It's unaligned access. Look at %rdi. vmovdqa requires 16-byte alignment.
Apparently, something fed kmalloc()'ed data here. But kmalloc() guarantees only 
sizeof(unsigned long)
alignment. slub_debug changes slub's objects layout, so what happened to be 
16-bytes aligned
without slub_debug, may become 8-byte aligned with slub_debg on.

   
> I'll try to bisect it tomorrow.  It at least goes back to v4.10.

Probably no point.

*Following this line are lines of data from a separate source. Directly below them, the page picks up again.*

-- pv_equiv track=rewrite | github.com/stalj/pp1 | 04-Subroutines/zadanie44.py | f
-- ===== SOURCE A (Python) =====
-- def f(password):
--     sum = 0
--     character_count = {}
--     for i in password:
--         if i in character_count:
--             character_count[i]+=1
--         else:
--             character_count[i] = 1
--     for i, count in character_count.items():
--         if count ==1:
--             sum +=1
--     if sum < 6:
--         return False
--     else:
--         return True
-- ===== SOURCE B (Python) =====
-- def _singles(s):
--     # s is sorted: equal characters form contiguous runs; count runs of length 1
--     if not s:
--         return 0
--     x = s[0]
--     rest = s[1:]
--     k = 0
--     while k < len(rest) and rest[k] == x:
--         k += 1
--     return (1 if k == 0 else 0) + _singles(rest[k:])
--
-- def f(password):
--     return _singles(sorted(password)) >= 6
-- ===== Notes on version B (the rewrite author's own statement) =====
-- stated objective: alternative
-- what changed: B sorts the password and counts maximal runs of length 1 with a run-skipping recursive scan over the sorted list, instead of A's single pass that builds a character-frequency dictionary and then counts entries equal to 1.
import Mathlib
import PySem

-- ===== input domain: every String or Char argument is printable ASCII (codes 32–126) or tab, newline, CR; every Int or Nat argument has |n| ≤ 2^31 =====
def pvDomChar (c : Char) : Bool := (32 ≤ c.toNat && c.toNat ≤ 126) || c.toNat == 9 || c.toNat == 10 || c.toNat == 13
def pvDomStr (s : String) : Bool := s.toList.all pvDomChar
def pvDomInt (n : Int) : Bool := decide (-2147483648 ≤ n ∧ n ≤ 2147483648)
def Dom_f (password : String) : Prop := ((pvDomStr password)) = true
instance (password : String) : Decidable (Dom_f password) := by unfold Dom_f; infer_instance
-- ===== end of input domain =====

-- B sorts the password and counts maximal runs of length 1 by a run-skipping recursion,
-- replacing A's frequency-dictionary tabulation (alternative algorithm, same result).

-- ===== PORT A =====
def f (password : String) : Bool :=
  let character_count : PySem.Dict Char Int :=
    password.toList.foldl
      (fun d i => if d.contains i then d.modify i 0 (· + 1) else d.insert i 1)
      PySem.Dict.empty
  let sum : Int :=
    character_count.items.foldl
      (fun s p => if p.2 == (1 : Int) then s + 1 else s) 0
  if sum < 6 then false else true

-- ===== PORT B =====
-- _singles: the inner while loop advances k over the run of s[0]; here the run prefix is
-- rest.takeWhile (· == x) (its length is the final k) and rest[k:] is rest.dropWhile (· == x).
def pvSingles : List Char → Int
  | [] => 0
  | x :: rest =>
      (if (rest.takeWhile (fun c => c == x)).length = 0 then (1 : Int) else 0) +
      pvSingles (rest.dropWhile (fun c => c == x))
termination_by s => s.length
decreasing_by
  simpa using Nat.lt_succ_of_le (List.length_dropWhile_le _ _)

def f_alt (password : String) : Bool :=
  decide ((6 : Int) ≤ pvSingles (PySem.List.sorted password.toList (fun c => c) false))

-- ===== PRECONDITION & SPEC =====
def Spec_f (password : String) (out : Bool) : Prop := out = f_alt password
instance (password : String) (out : Bool) : Decidable (Spec_f password out) := by unfold Spec_f; infer_instance

-- ===== CLAIM (what is proved, stated in full; the proofs are below) =====
def Claim_equal_f : Prop := ∀ (password : String), Dom_f password → Spec_f password (f password)

-- ===== LEMMAS AND PROOFS =====

-- A's build loop is exactly Counter(password): the missing-key branch equals modify with default 0.
theorem pv_step_eq (d : PySem.Dict Char Int) (i : Char) :
    (if d.contains i then d.modify i 0 (· + 1) else d.insert i 1) = d.modify i 0 (· + 1) := by
  by_cases h : d.contains i
  · simp [h]
  · have hg : d.get? i = none := by
      rw [PySem.Dict.get?_eq_none_iff_contains]; simpa using h
    simp [h, PySem.Dict.modify, PySem.Dict.getD, hg]

theorem pv_dict_eq (l : List Char) :
    l.foldl (fun d i => if d.contains i then d.modify i 0 (· + 1) else d.insert i 1)
      PySem.Dict.empty = PySem.Dict.counter l := by
  rw [PySem.Dict.counter_eq_foldl]
  simp only [pv_step_eq]

-- A's second loop counts the distinct characters of multiplicity 1.
theorem pv_a_countP (l : List Char) :
    ((PySem.Dict.counter l).items.foldl
        (fun s p => if p.2 == (1 : Int) then s + 1 else s) (0 : Int))
      = ((PySem.Set.ofList l).countP (fun c => l.count c == 1) : Int) := by
  rw [PySem.Dict.items_counter, List.foldl_map]
  have := PySem.List.foldl_if_add_one (fun c => l.count c == 1) (PySem.Set.ofList l) 0
  simp only [zero_add] at this
  rw [← this]
  apply PySem.List.foldl_congr_mem
  intro acc c _
  by_cases h : l.count c = 1
  · simp [h]
  · have : ¬ ((l.count c : Int) = 1) := by exact_mod_cast h
    simp [h, this]

-- on a sorted list, the run-skipping scan counts the distinct characters of multiplicity 1
theorem pv_singles_eq (m : List Char) (hs : m.Pairwise (fun a b => a ≤ b)) :
    pvSingles m = ((PySem.Set.ofList m).countP (fun c => m.count c == 1) : Int) := by
  induction m using pvSingles.induct with
  | case1 => simp [pvSingles]
  | case2 x rest ih =>
      set t := rest.takeWhile (fun c => c == x) with ht
      set d := rest.dropWhile (fun c => c == x) with hd
      have hrest : rest = t ++ d := (List.takeWhile_append_dropWhile).symm
      have htx : ∀ e ∈ t, e = x := by
        intro e he
        have := List.mem_takeWhile_imp he
        simpa using this
      have hpd : d.Pairwise (fun a b => a ≤ b) :=
        (List.Pairwise.sublist (List.dropWhile_sublist _) hs.of_cons)
      have hxd : x ∉ d := by
        intro hmem
        cases hdd : d with
        | nil => simp [hdd] at hmem
        | cons y d' =>
          have hy : ¬ (y == x) = true := by
            have := List.head?_dropWhile_not (fun c => c == x) rest
            rw [← hd, hdd] at this
            simpa using this
          have hyx : y ≠ x := by simpa using hy
          have hxy : x ≤ y :=
            List.rel_of_pairwise_cons hs (by rw [hrest, hdd]; simp)
          have hlt : x < y := lt_of_le_of_ne hxy (fun h => hyx h.symm)
          rw [hdd] at hmem
          rcases List.mem_cons.mp hmem with h | h
          · exact hyx h.symm
          · have hpd' : (y :: d').Pairwise (fun a b => a ≤ b) := hdd ▸ hpd
            exact absurd (lt_of_lt_of_le hlt (List.rel_of_pairwise_cons hpd' h))
              (lt_irrefl x)
      have hcountx : (x :: rest).count x = 1 + t.length := by
        rw [hrest]
        simp only [List.count_cons_self, List.count_append]
        have h1 : t.count x = t.length := by
          rw [List.count_eq_length]
          intro a ha; exact ((htx a ha) ▸ rfl)
        have h2 : d.count x = 0 := List.count_eq_zero.mpr hxd
        omega
      have hcountc : ∀ c ∈ d, (x :: rest).count c = d.count c := by
        intro c hc
        have hcx : c ≠ x := fun h => hxd (h ▸ hc)
        rw [hrest]
        simp only [List.count_append, List.count_cons]
        have h1 : t.count c = 0 := by
          rw [List.count_eq_zero]
          intro h; exact hcx (htx c h)
        simp [h1, Ne.symm hcx]
      -- Set.ofList (x :: rest) is a permutation of x :: Set.ofList d
      have hperm : (PySem.Set.ofList (x :: rest)).Perm (x :: PySem.Set.ofList d) := by
        apply (List.perm_ext_iff_of_nodup (PySem.Set.nodup_ofList _) _).mpr
        · intro a
          simp only [PySem.Set.mem_ofList, List.mem_cons, hrest, List.mem_append]
          constructor
          · rintro (h | h | h)
            exacts [Or.inl h, Or.inl (htx a h), Or.inr h]
          · rintro (h | h)
            exacts [Or.inl h, Or.inr (Or.inr h)]
        · exact List.nodup_cons.mpr ⟨by simpa using hxd, PySem.Set.nodup_ofList _⟩
      have hcount := hperm.countP_eq (fun c => (x :: rest).count c == 1)
      rw [hcount]
      have hcongr : (PySem.Set.ofList d).countP (fun c => (x :: rest).count c == 1)
          = (PySem.Set.ofList d).countP (fun c => d.count c == 1) := by
        apply List.countP_congr
        intro c hc
        rw [hcountc c ((PySem.Set.mem_ofList _ _).mp hc)]
      rw [List.countP_cons, hcongr]
      push_cast
      rw [← ih hpd, pvSingles]
      rw [← ht, ← hd]
      -- the head contributes 1 iff the run has length 1, i.e. t = []
      by_cases hT : t.length = 0
      · have hx1 : ((x :: rest).count x == 1) = true := by
          simp [hcountx, hT]
        simp only [hT, if_true, hx1]
        ring
      · have hx1 : ((x :: rest).count x == 1) = false := by
          rw [beq_eq_false_iff_ne, hcountx]
          omega
        simp only [hT, if_false, hx1]
        push_cast; ring

theorem f_eq (password : String) : f password = f_alt password := by
  unfold f f_alt
  dsimp only
  rw [pv_dict_eq, pv_a_countP]
  set l := password.toList with hl
  set m := PySem.List.sorted l (fun c => c) false with hm
  have hperm : m.Perm l := PySem.List.sorted_perm l (fun c => c) false
  have hsorted : m.Pairwise (fun a b => a ≤ b) := by
    simpa using PySem.List.sorted_pairwise l (fun c => c)
  rw [pv_singles_eq m hsorted]
  have hsets : (PySem.Set.ofList m).Perm (PySem.Set.ofList l) := by
    apply (List.perm_ext_iff_of_nodup (PySem.Set.nodup_ofList _) (PySem.Set.nodup_ofList _)).mpr
    intro a
    simp only [PySem.Set.mem_ofList]
    exact hperm.mem_iff
  have hcongr : (PySem.Set.ofList m).countP (fun c => m.count c == 1)
      = (PySem.Set.ofList m).countP (fun c => l.count c == 1) := by
    apply List.countP_congr
    intro c _
    rw [hperm.count_eq]
  rw [hcongr, hsets.countP_eq]
  set s : Int := ((PySem.Set.ofList l).countP (fun c => l.count c == 1) : Int)
  by_cases h : s < 6
  · simp only [h, if_true]
    symm; simpa using by omega
  · simp only [h, if_false]
    symm; simpa using by omega

-- ===== VERDICT (by name: the statement is the Claim_ definition above) =====
theorem f_spec : Claim_equal_f := by
  intro password _
  unfold Spec_f
  exact f_eq password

I bet this bug always was here (since this code added).

This could be fixed by s/vmovdqa/vmovdqu change like bellow, but maybe the 
right fix
would be to align the data properly?

---
 arch/x86/crypto/sha256-mb/sha256_mb_mgr_flush_avx2.S | 8 
 1 file changed, 4 insertions(+), 4 deletions(-)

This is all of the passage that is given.